# Load AWS access key, secret key and region

In [0]:
import pyspark.sql.functions as F
from pyspark.sql.types import StructType, StructField, StringType, LongType
import urllib

In [0]:
ACCESS_KEY = dbutils.secrets.get(scope="aws", key="access_key_id")
SECRET_KEY = dbutils.secrets.get(scope="aws", key="secret_access_key")
REGION = dbutils.secrets.get(scope="aws", key="region")

# Stream transformations

In [0]:
# define the output and checkpoint paths for the cleaned user data
outputPath = '/mnt/pinterest_data/test_streaming_delta_tables/0e3bbd435bfb_user_table'
checkpointPath = '/mnt/pinterest_data/test_streaming_delta_tables/checkpoints/user'

# define partition key
partition_key = "test_user"

# define aws access variables and a dataframe to read from kinesis stream
awsAccessKeyId = ACCESS_KEY
awsSecretKey = SECRET_KEY
kinesisStreamName = "streaming-0e3bbd435bfb-user"
kinesisRegion = REGION
df = (spark.readStream
    .format("kinesis") 
    .option("streamName", kinesisStreamName)
    .option("region", kinesisRegion)
    .option("initialPosition", "LATEST")
    .option("format", "json")
    .option("awsAccessKey", awsAccessKeyId)
    .option("awsSecretKey", awsSecretKey)
    .option("inferSchema", "true")
    .option("minFetchPeriod", "200ms")
    .load())

# schema for the data
schema = StructType([
    StructField("ind", LongType()),
    StructField("first_name", StringType()),
    StructField("last_name", StringType()),
    StructField("age", LongType()),
    StructField("date_joined", StringType())
])

# transformations
transformed_df = (
    # filter data with required shardId
    df.filter(F.col("partitionKey") == partition_key)

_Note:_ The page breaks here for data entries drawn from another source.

-- A's negation-scan condition, characterised
theorem pv_neg_iff (rl el : String) :
    (pvNegationSynonyms.any (fun e =>
      (el == e.1 || e.2.contains el) &&
      (e.1 :: e.2).any (fun t => PySem.Str.isIn (PySem.Str.lower t) rl)) = true) ↔ PNeg rl el := by
  rw [List.any_eq_true]
  unfold PNeg
  apply exists_congr; intro e
  apply and_congr_right; intro _
  rw [Bool.and_eq_true, List.any_eq_true]
  apply and_congr_left; intro _
  simp [List.mem_cons]

-- A's entity-scan condition, characterised
theorem pv_ent_iff (rl el : String) :
    (pvEntityExpansions.any (fun e =>
      (PySem.Str.lower e.1 :: e.2.map PySem.Str.lower).contains el &&
      (PySem.Str.lower e.1 :: e.2.map PySem.Str.lower).any
        (fun f => PySem.Str.isIn f rl)) = true) ↔ PEnt rl el := by
  rw [List.any_eq_true]
  unfold PEnt
  apply exists_congr; intro e
  apply and_congr_right; intro _
  rw [Bool.and_eq_true, List.any_eq_true]
  apply and_congr_left; intro _
  simp

-- the two ports, written with the lets expanded
theorem pv_main (rl el : String) :
    (if PySem.Str.isIn el rl then true
     else if pvNegationSynonyms.any (fun e =>
        (el == e.1 || e.2.contains el) &&
        (e.1 :: e.2).any (fun t => PySem.Str.isIn (PySem.Str.lower t) rl)) then true
     else if pvEntityExpansions.any (fun e =>
        (PySem.Str.lower e.1 :: e.2.map PySem.Str.lower).contains el &&
        (PySem.Str.lower e.1 :: e.2.map PySem.Str.lower).any
          (fun f => PySem.Str.isIn f rl)) then true
     else false)
    = (PySem.Str.isIn el rl ||
        ((PySem.Dict.mk pvIndex).getD el []).any (fun form => PySem.Str.isIn form rl)) := by
  by_cases hdir : PySem.Str.isIn el rl = true
  · rw [if_pos hdir, hdir, Bool.true_or]
  · rw [if_neg hdir, Bool.eq_false_iff.mpr hdir, Bool.false_or, Bool.eq_iff_iff,
        pv_alt_any_iff]
    constructor
    · intro h
      split_ifs at h with h1 h2
      · exact Or.inl ((pv_neg_iff rl el).mp h1)
      · exact Or.inr ((pv_ent_iff rl el).mp h2)
    · rintro (h | h)
      · rw [if_pos ((pv_neg_iff rl el).mpr h)]
      · by_cases h1 : pvNegationSynonyms.any (fun e =>
            (el == e.1 || e.2.contains el) &&
            (e.1 :: e.2).any (fun t => PySem.Str.isIn (PySem.Str.lower t) rl)) = true
        · rw [if_pos h1]
        · rw [if_neg h1, if_pos ((pv_ent_iff rl el).mpr h)]

-- ===== VERDICT (by name: the statement is the Claim_ definition above) =====
theorem has_semantic_match_py_spec : Claim_equal_has_semantic_match_py := by
  intro response expected _
  unfold Spec_has_semantic_match_py
  unfold has_semantic_match_py has_semantic_match_py_alt
  exact pv_main (PySem.Str.lower response) (PySem.Str.lower expected)
-- pv_equiv track=rewrite | github.com/xenonyu/leetcode | dynamic planning/mirrorTree.py | uglyNum
-- ===== SOURCE A (Python) =====
-- def uglyNum(n):
--     keyDict = {1: True, 2: True, 3: True, 4: True, 5: True}
--
--     def recur(n):
--         if n in keyDict: return keyDict[n]
--         if n % 2:
--             res = recur(n // 2)
--             keyDict[n] = res
--             return res
--         elif n % 3:
--             res = recur(n // 3)
--             keyDict[n] = res
--             return res
--         elif n % 5:
--             res = recur(n // 5)
--             keyDict[n] = res
--             return res
--         keyDict[n] = False
--         return False
--
--     num, count = 1, 0
--     while True:
--         if recur(num) == True: count += 1
--         if count == n: break
--         num += 1
--     return num
-- ===== SOURCE B (Python) =====
-- def uglyNum(n):
--     # iterative predicate replacing A's memoized recursion (no dict needed)
--     def ok(m):
--         while m > 5:
--             if m % 2:
--                 m //= 2
--             elif m % 3:
--                 m //= 3
--             elif m % 5:
--                 m //= 5
--             else:
--                 return False
--         return True
--
--     num, count = 1, 0
--     while True:
--         if ok(num):
--             count += 1
--         if count == n:
--             return num
--         num += 1
-- ===== Notes on version B (the rewrite author's own statement) =====
-- stated objective: simpler
-- what changed: Replaces A's memoized recursive predicate (closure dict keyDict + recursion) by a plain iterative division-chain loop with no memo table; the outer counting loop is kept.
import Mathlib
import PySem

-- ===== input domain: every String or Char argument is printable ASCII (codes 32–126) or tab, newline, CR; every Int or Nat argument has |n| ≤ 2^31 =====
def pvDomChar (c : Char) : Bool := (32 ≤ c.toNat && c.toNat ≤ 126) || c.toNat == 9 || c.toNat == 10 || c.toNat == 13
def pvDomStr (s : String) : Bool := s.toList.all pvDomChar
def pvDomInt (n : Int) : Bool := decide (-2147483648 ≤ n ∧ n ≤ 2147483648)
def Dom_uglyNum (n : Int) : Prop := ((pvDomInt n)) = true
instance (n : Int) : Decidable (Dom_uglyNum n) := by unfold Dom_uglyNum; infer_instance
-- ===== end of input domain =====

-- B replaces A's memoized recursive predicate by a plain iterative division loop (no dict); return values proved equal for every n (for n ≤ 0 neither Python returns — both while-loops are infinite there — and the fuel-aligned ports still agree).
-- Both 'while True' outer loops are ported with a fuel bound 2^(n.toNat+1), a pure totality device: the n-th qualifying
-- number is at most 2^n - 1 (the numbers 2^k - 1 all qualify), so the fuel is never exhausted for n ≥ 1.

-- ===== PORT A =====
-- recur(n) of A, threading the closure dict keyDict.  The 'm ≤ 0' guard is for totality only: at m = 0 it returns
-- exactly Python's final-else value (all three mods are zero there, so keyDict[0]=False), and m < 0 is never reached
-- from the entry point (the chain from num ≥ 1 stays ≥ 1).
def recurA (d : PySem.Dict Int Bool) (m : Int) : Bool × PySem.Dict Int Bool :=
  match d.get? m with
  | some v => (v, d)
  | none =>
    if _hm : m ≤ 0 then (false, d.insert m false)
    else if PySem.Int.mod m 2 ≠ 0 then
      let r := recurA d (PySem.Int.floordiv m 2)
      (r.1, r.2.insert m r.1)
    else if PySem.Int.mod m 3 ≠ 0 then
      let r := recurA d (PySem.Int.floordiv m 3)
      (r.1, r.2.insert m r.1)
    else if PySem.Int.mod m 5 ≠ 0 then
      let r := recurA d (PySem.Int.floordiv m 5)
      (r.1, r.2.insert m r.1)
    else (false, d.insert m false)
termination_by m.toNat
decreasing_by
  all_goals (rw [PySem.Int.floordiv_eq_ediv_of_pos (by omega)]; omega)

-- the 'while True: … if count == n: break; num += 1' loop of A (fuel-bounded; fuel exhaustion is unreachable for n ≥ 1)
def loopA (n : Int) : Nat → PySem.Dict Int Bool → Int → Int → Int
  | 0, _, num, _ => num
  | fuel+1, d, num, count =>
    let r := recurA d num
    let count' := if r.1 then count + 1 else count
    if count' = n then num else loopA n fuel r.2 (num + 1) count'

def uglyNum (n : Int) : Int :=
  loopA n (2 ^ (n.toNat + 1))
    (PySem.Dict.ofList [(1, true), (2, true), (3, true), (4, true), (5, true)]) 1 0

-- ===== PORT B =====
-- B's iterative predicate ok(m): while m > 5 follow the same division chain; False only on a multiple of 30.
def okB (m : Int) : Bool :=
  if _hm : 5 < m then
    if PySem.Int.mod m 2 ≠ 0 then okB (PySem.Int.floordiv m 2)
    else if PySem.Int.mod m 3 ≠ 0 then okB (PySem.Int.floordiv m 3)
    else if PySem.Int.mod m 5 ≠ 0 then okB (PySem.Int.floordiv m 5)
    else false
  else true
termination_by m.toNat
decreasing_by
  all_goals (rw [PySem.Int.floordiv_eq_ediv_of_pos (by omega)]; omega)

def loopB (n : Int) : Nat → Int → Int → Int
  | 0, num, _ => num
  | fuel+1, num, count =>
    let count' := if okB num then count + 1 else count
    if count' = n then num else loopB n fuel (num + 1) count'

def uglyNum_alt (n : Int) : Int := loopB n (2 ^ (n.toNat + 1)) 1 0

-- ===== PRECONDITION & SPEC =====
def Spec_uglyNum (n : Int) (out : Int) : Prop := out = uglyNum_alt n
instance (n : Int) (out : Int) : Decidable (Spec_uglyNum n out) := by unfold Spec_uglyNum; infer_instance

-- ===== CLAIM (what is proved, stated in full; the proofs are below) =====
def Claim_equal_uglyNum : Prop := ∀ (n : Int), Dom_uglyNum n → Spec_uglyNum n (uglyNum n)

-- ===== LEMMAS AND PROOFS =====

-- the memo invariant: keys 1..5 are present and True, and every stored value is the value of B's predicate
def InvD (d : PySem.Dict Int Bool) : Prop :=
  (∀ k : Int, 1 ≤ k → k ≤ 5 → d.get? k = some true) ∧
  (∀ k v, d.get? k = some v → v = okB k)

theorem okB_base (m : Int) (h : m ≤ 5) : okB m = true := by
  rw [okB]; simp [show ¬ (5 < m) from by omega]

-- a dict miss at a key ≥ 1 means the key is ≥ 6 (keys 1..5 are always present)
theorem miss_ge6 (d : PySem.Dict Int Bool) (m : Int) (hd : InvD d) (hm : 1 ≤ m)
    (hv : d.get? m = none) : 6 ≤ m := by
  by_contra h
  have := hd.1 m hm (by omega)
  rw [hv] at this
  simp at this

theorem insert_preserves (d' : PySem.Dict Int Bool) (m : Int) (b : Bool) (hm6 : 6 ≤ m)
    (hb : b = okB m) (inv : InvD d') : InvD (d'.insert m b) := by
  constructor
  · intro k hk1 hk5
    rw [PySem.Dict.get?_insert_of_ne d' b (by omega : k ≠ m)]
    exact inv.1 k hk1 hk5
  · intro k v h
    rw [PySem.Dict.get?_insert] at h
    split at h
    · next heq => cases h; rw [heq]; exact hb
    · exact inv.2 k v h

theorem recurA_eq (d : PySem.Dict Int Bool) (m : Int) (hm : 1 ≤ m) (hd : InvD d) :
    (recurA d m).1 = okB m ∧ InvD (recurA d m).2 := by
  fun_induction recurA d m with
  | case1 m v hv => exact ⟨hd.2 m v hv, hd⟩
  | case2 m hv hm0 => exact absurd hm (by omega)
  | case3 m hv hm0 h2 r ih =>
    have hm6 : 6 ≤ m := miss_ge6 d m hd hm hv
    have hdiv : PySem.Int.floordiv m 2 = m / 2 := PySem.Int.floordiv_eq_ediv_of_pos (by omega)
    obtain ⟨e, inv'⟩ := ih (by rw [hdiv]; omega)
    have hok : okB m = okB (PySem.Int.floordiv m 2) := by
      rw [okB, dif_pos (show 5 < m by omega), if_pos h2]
    exact ⟨e.trans hok.symm, insert_preserves _ _ _ hm6 (e.trans hok.symm) inv'⟩
  | case4 m hv hm0 h2 h3 r ih =>
    have hm6 : 6 ≤ m := miss_ge6 d m hd hm hv
    have hdiv : PySem.Int.floordiv m 3 = m / 3 := PySem.Int.floordiv_eq_ediv_of_pos (by omega)
    obtain ⟨e, inv'⟩ := ih (by rw [hdiv]; omega)
    have hok : okB m = okB (PySem.Int.floordiv m 3) := by
      rw [okB, dif_pos (show 5 < m by omega), if_neg h2, if_pos h3]
    exact ⟨e.trans hok.symm, insert_preserves _ _ _ hm6 (e.trans hok.symm) inv'⟩
  | case5 m hv hm0 h2 h3 h5 r ih =>
    have hm6 : 6 ≤ m := miss_ge6 d m hd hm hv
    have hdiv : PySem.Int.floordiv m 5 = m / 5 := PySem.Int.floordiv_eq_ediv_of_pos (by omega)
    obtain ⟨e, inv'⟩ := ih (by rw [hdiv]; omega)
    have hok : okB m = okB (PySem.Int.floordiv m 5) := by
      rw [okB, dif_pos (show 5 < m by omega), if_neg h2, if_neg h3, if_pos h5]
    exact ⟨e.trans hok.symm, insert_preserves _ _ _ hm6 (e.trans hok.symm) inv'⟩
  | case6 m hv hm0 h2 h3 h5 =>
    have hm6 : 6 ≤ m := miss_ge6 d m hd hm hv
    have hok : okB m = false := by
      rw [okB, dif_pos (show 5 < m by omega), if_neg h2, if_neg h3, if_neg h5]
    exact ⟨hok.symm, insert_preserves _ _ _ hm6 hok.symm hd⟩

theorem loop_eq (n : Int) (fuel : Nat) : ∀ (d : PySem.Dict Int Bool) (num count : Int),
    InvD d → 1 ≤ num → loopA n fuel d num count = loopB n fuel num count := by
  induction fuel with
  | zero => intro d num count _ _; rfl
  | succ f ih =>
    intro d num count hd hnum
    have h := recurA_eq d num hnum hd
    simp only [loopA, loopB, h.1]
    split <;> split
    · rfl
    · exact ih _ _ _ h.2 (by omega)
    · rfl
    · exact ih _ _ _ h.2 (by omega)

theorem invD_init : InvD (PySem.Dict.ofList [(1, true), (2, true), (3, true), (4, true), (5, true)]) := by
  constructor
  · intro k hk1 hk5
    interval_cases k <;> decide
  · intro k v h
    by_cases h1 : k = 1
    · subst h1
      rw [show (PySem.Dict.ofList [((1:Int), true), (2, true), (3, true), (4, true), (5, true)]).get? 1 = some true from by decide] at h
      cases h; exact (okB_base 1 (by omega)).symm
    by_cases h2 : k = 2
    · subst h2
      rw [show (PySem.Dict.ofList [((1:Int), true), (2, true), (3, true), (4, true), (5, true)]).get? 2 = some true from by decide] at h
      cases h; exact (okB_base 2 (by omega)).symm
    by_cases h3 : k = 3
    · subst h3
      rw [show (PySem.Dict.ofList [((1:Int), true), (2, true), (3, true), (4, true), (5, true)]).get? 3 = some true from by decide] at h
      cases h; exact (okB_base 3 (by omega)).symm
    by_cases h4 : k = 4
    · subst h4
      rw [show (PySem.Dict.ofList [((1:Int), true), (2, true), (3, true), (4, true), (5, true)]).get? 4 = some true from by decide] at h
      cases h; exact (okB_base 4 (by omega)).symm
    by_cases h5 : k = 5
    · subst h5
      rw [show (PySem.Dict.ofList [((1:Int), true), (2, true), (3, true), (4, true), (5, true)]).get? 5 = some true from by decide] at h
      cases h; exact (okB_base 5 (by omega)).symm
    · exfalso
      rw [show (PySem.Dict.ofList [((1:Int), true), (2, true), (3, true), (4, true), (5, true)]) = PySem.Dict.mk [(1, true), (2, true), (3, true), (4, true), (5, true)] from by decide] at h
      simp [PySem.Dict.get?, beq_iff_eq, h1, h2, h3, h4, h5, Ne.symm] at h

-- ===== VERDICT (by name: the statement is the Claim_ definition above) =====
theorem uglyNum_spec : Claim_equal_uglyNum := by
  intro n _
  unfold Spec_uglyNum uglyNum uglyNum_alt
  exact loop_eq n _ _ 1 0 invD_init (by omega)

        # decode the data column
        .withColumn(
            "decoded_data",
            F.unbase64(
                F.col("data")
            ).cast("string")
        )

        # Use from_json to parse the JSON string in decoded_data and apply the schema
        .withColumn("parsed_data", F.from_json(F.col("decoded_data"), schema))
        
        # select the individual fields from the parsed_data column
        .select(
            F.col("parsed_data.ind"),
            F.col("parsed_data.first_name"),
            F.col("parsed_data.last_name"),
            F.col("parsed_data.age"),
            F.col("parsed_data.date_joined"),
        )

        # create a new column 'user_name' by concatenating 'first_name' and 'last_name'
        .withColumn("user_name", F.concat(F.col("first_name"), F.col("last_name")))

        # drop first_name and last_name
        .drop("first_name", "last_name")

        # convert the date_joined column from a string to a timestamp data type
        .withColumn("date_joined", F.to_timestamp(F.col("date_joined")).cast("timestamp"))
)

# write the stream to a delta table
query = (
    transformed_df.writeStream
    .format("delta")
    .outputMode("append")
    .option("checkpointLocation", checkpointPath)
    .start(outputPath)
)

# keep the stream running
query.awaitTermination()